══ Data excerpts ══
-- pv_equiv track=rewrite | github.com/sergiosaraiva/fc-kb | md/documentation-library/12-user-knowledge-base/convert_help_files.py | categorize_qa
-- ===== SOURCE A (Python) =====
-- from collections import OrderedDict
--
-- def categorize_qa(qa_pairs):
--     """Group Q&A pairs by topic/category for better organization."""
--     categories = OrderedDict()
--
--     for question, answer in qa_pairs:
--         # Simple categorization based on keywords
--         q_lower = question.lower()
--
--         if any(word in q_lower for word in ["access", "navigate", "where"]):
--             cat = "Navigation"
--         elif any(word in q_lower for word in ["what is", "what does", "indicate", "mean"]):
--             cat = "Concepts"
--         elif any(word in q_lower for word in ["how do", "how to", "steps"]):
--             cat = "How-To"
--         else:
--             cat = "General"
--
--         if cat not in categories:
--             categories[cat] = []
--         categories[cat].append((question, answer))
--
--     return categories
-- ===== SOURCE B (Python) =====
-- from collections import OrderedDict
--
-- _RULES = [
--     ("Navigation", ("access", "navigate", "where")),
--     ("Concepts", ("what is", "what does", "indicate", "mean")),
--     ("How-To", ("how do", "how to", "steps")),
-- ]
--
-- def _category(question):
--     q = question.lower()
--     for name, keywords in _RULES:
--         if any(k in q for k in keywords):
--             return name
--     return "General"
--
-- def categorize_qa(qa_pairs):
--     """Group Q&A pairs by topic/category for better organization."""
--     tags = [_category(q) for q, _ in qa_pairs]
--     return OrderedDict(
--         (c, [pair for pair, t in zip(qa_pairs, tags) if t == c])
--         for c in dict.fromkeys(tags))
-- ===== Notes on version B (the rewrite author's own statement) =====
-- stated objective: alternative
-- what changed: A builds the grouping incrementally with an if/elif keyword cascade and an OrderedDict mutated per item; B makes two passes: it tags every pair via first match over an ordered rule table, then emits one (category, filtered-pairs) entry per first-seen tag with dict.fromkeys + zip/filter.
import Mathlib
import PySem

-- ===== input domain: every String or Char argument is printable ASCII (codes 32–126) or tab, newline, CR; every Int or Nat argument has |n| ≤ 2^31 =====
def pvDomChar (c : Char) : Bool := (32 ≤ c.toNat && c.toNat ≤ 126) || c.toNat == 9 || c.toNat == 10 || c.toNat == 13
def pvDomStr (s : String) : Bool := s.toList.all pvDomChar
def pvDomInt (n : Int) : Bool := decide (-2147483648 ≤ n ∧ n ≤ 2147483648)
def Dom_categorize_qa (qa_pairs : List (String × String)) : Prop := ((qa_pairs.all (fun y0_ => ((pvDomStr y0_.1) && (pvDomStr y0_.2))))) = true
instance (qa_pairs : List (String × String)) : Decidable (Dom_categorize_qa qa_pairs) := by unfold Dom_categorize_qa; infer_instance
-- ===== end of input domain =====

-- B replaces A's incremental if/elif + dict-building loop by a two-pass group-by (tag every pair
-- via an ordered rule table, then emit one (category, filtered pairs) entry per first-seen tag);
-- objective: alternative structure, same result.

-- ===== PORT A =====
def categorize_qa (qa_pairs : List (String × String)) : List (String × List (String × String)) :=
  (qa_pairs.foldl (fun categories p =>
    let q_lower := PySem.Str.lower p.1
    let cat :=
      if ["access","navigate","where"].any (fun word => PySem.Str.isIn word q_lower) then "Navigation"
      else if ["what is","what does","indicate","mean"].any (fun word => PySem.Str.isIn word q_lower) then "Concepts"
      else if ["how do","how to","steps"].any (fun word => PySem.Str.isIn word q_lower) then "How-To"
      else "General"
    let categories := if categories.contains cat then categories
                      else categories.insert cat ([] : List (String × String))
    categories.modify cat [] (fun l => l ++ [p]))
    PySem.Dict.empty).items

-- ===== PORT B =====
def qaRules : List (String × List String) :=
  [("Navigation", ["access","navigate","where"]),
   ("Concepts", ["what is","what does","indicate","mean"]),
   ("How-To", ["how do","how to","steps"])]

def qaCategory (question : String) : String :=
  let q := PySem.Str.lower question
  match qaRules.find? (fun r => r.2.any (fun k => PySem.Str.isIn k q)) with
  | some r => r.1
  | none => "General"

def categorize_qa_alt (qa_pairs : List (String × String)) : List (String × List (String × String)) :=
  let tags := qa_pairs.map (fun p => qaCategory p.1)
  (PySem.List.dedup tags).map (fun c =>
    (c, ((qa_pairs.zip tags).filter (fun pt => pt.2 == c)).map (fun pt => pt.1)))

-- ===== PRECONDITION & SPEC =====
def Spec_categorize_qa (qa_pairs : List (String × String)) (out : List (String × List (String × String))) : Prop := out = categorize_qa_alt qa_pairs
instance (qa_pairs : List (String × String)) (out : List (String × List (String × String))) : Decidable (Spec_categorize_qa qa_pairs out) := by unfold Spec_categorize_qa; infer_instance

-- ===== CLAIM (what is proved, stated in full; the proofs are below) =====
def Claim_equal_categorize_qa : Prop := ∀ (qa_pairs : List (String × String)), Dom_categorize_qa qa_pairs → Spec_categorize_qa qa_pairs (categorize_qa qa_pairs)

-- ===== LEMMAS AND PROOFS =====

-- A's if/elif keyword cascade computes exactly B's first-match over the rule table.
theorem catChain_eq (q : String) :
    (if ["access","navigate","where"].any (fun word => PySem.Str.isIn word (PySem.Str.lower q)) then "Navigation"
     else if ["what is","what does","indicate","mean"].any (fun word => PySem.Str.isIn word (PySem.Str.lower q)) then "Concepts"
     else if ["how do","how to","steps"].any (fun word => PySem.Str.isIn word (PySem.Str.lower q)) then "How-To"
     else "General") = qaCategory q := by
  unfold qaCategory qaRules
  simp only [List.find?, List.any_cons, List.any_nil, Bool.or_false]
  split_ifs <;> simp_all only [Bool.not_eq_true]

-- A's "if cat not in d: d[cat] = []" followed by append is one modify-with-default.
theorem dict_step_collapse (d : PySem.Dict String (List (String × String))) (k : String) (p : String × String) :
    ((if d.contains k then d else d.insert k []).modify k [] (fun l => l ++ [p]))
      = d.modify k [] (fun l => l ++ [p]) := by
  by_cases h : d.contains k = true
  · simp [h]
  · rw [if_neg h, PySem.Dict.modify, PySem.Dict.modify,
      PySem.Dict.getD_insert_self, PySem.Dict.insert_insert_self,
      PySem.Dict.getD_of_not_contains]
    simpa using h

theorem map_pair_filter (qa : List (String × String)) (c : String) :
    ((qa.map (fun p => (qaCategory p.1, p))).filter (fun q => q.1 == c)).map (fun q => q.2)
      = qa.filter (fun p => qaCategory p.1 == c) := by
  induction qa with
  | nil => rfl
  | cons p t ih =>
    by_cases h : qaCategory p.1 == c <;> simp [h, ih]

theorem zip_tag_filter (qa : List (String × String)) (c : String) :
    ((qa.zip (qa.map (fun p => qaCategory p.1))).filter (fun pt => pt.2 == c)).map (fun pt => pt.1)
      = qa.filter (fun p => qaCategory p.1 == c) := by
  induction qa with
  | nil => rfl
  | cons p t ih =>
    by_cases h : qaCategory p.1 == c <;> simp [h, ih]

theorem categorize_qa_eq_alt (qa : List (String × String)) : categorize_qa qa = categorize_qa_alt qa := by
  have h1 : categorize_qa qa
      = ((qa.map (fun p => (qaCategory p.1, p))).foldl
          (fun d q => d.modify q.1 [] (fun l => l ++ [q.2])) PySem.Dict.empty).items := by
    unfold categorize_qa
    rw [List.foldl_map]
    congr 1
    apply PySem.List.foldl_congr_mem
    intro acc x _
    simp only
    rw [catChain_eq x.1, dict_step_collapse]
  rw [h1]
  set l := qa.map (fun p => (qaCategory p.1, p)) with hl
  set d := l.foldl (fun d q => d.modify q.1 [] (fun l => l ++ [q.2])) PySem.Dict.empty with hd
  have hnd : d.keys.Nodup := by
    rw [hd]
    exact PySem.Dict.nodup_keys_foldl_modify_key l Prod.fst [] (fun _ q => fun t => t ++ [q.2])
      PySem.Dict.empty (by simp [PySem.Dict.keys_empty])
  rw [PySem.Dict.items_eq_map_keys d hnd []]
  have hkeys : d.keys = PySem.Set.ofList (qa.map (fun p => qaCategory p.1)) := by
    rw [hd, PySem.Dict.keys_foldl_modify_key, PySem.Dict.keys_empty, PySem.Set.update_nil_left, hl,
      List.map_map]
    rfl
  unfold categorize_qa_alt
  rw [hkeys]
  have hded : PySem.List.dedup (qa.map (fun p => qaCategory p.1))
      = PySem.Set.ofList (qa.map (fun p => qaCategory p.1)) := rfl
  simp only [hded]
  apply List.map_congr_left
  intro c _
  have hget : d.getD c [] = (l.filter (fun q => q.1 == c)).map (fun q => q.2) := by
    rw [hd, PySem.Dict.getD_foldl_modify_append, PySem.Dict.getD_empty]
    rfl
  rw [hget, hl, map_pair_filter, zip_tag_filter]

-- ===== VERDICT (by name: the statement is the Claim_ definition above) =====
theorem categorize_qa_spec : Claim_equal_categorize_qa := by
  intro qa _
  unfold Spec_categorize_qa
  exact categorize_qa_eq_alt qa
═══
» **Aim of the task**: Find the lines in the entries above where "General" occurs, and copy each of them.

» **Task output**:
--             cat = "General"
--     return "General"
      else "General"
  | none => "General"
     else "General") = qaCategory q := by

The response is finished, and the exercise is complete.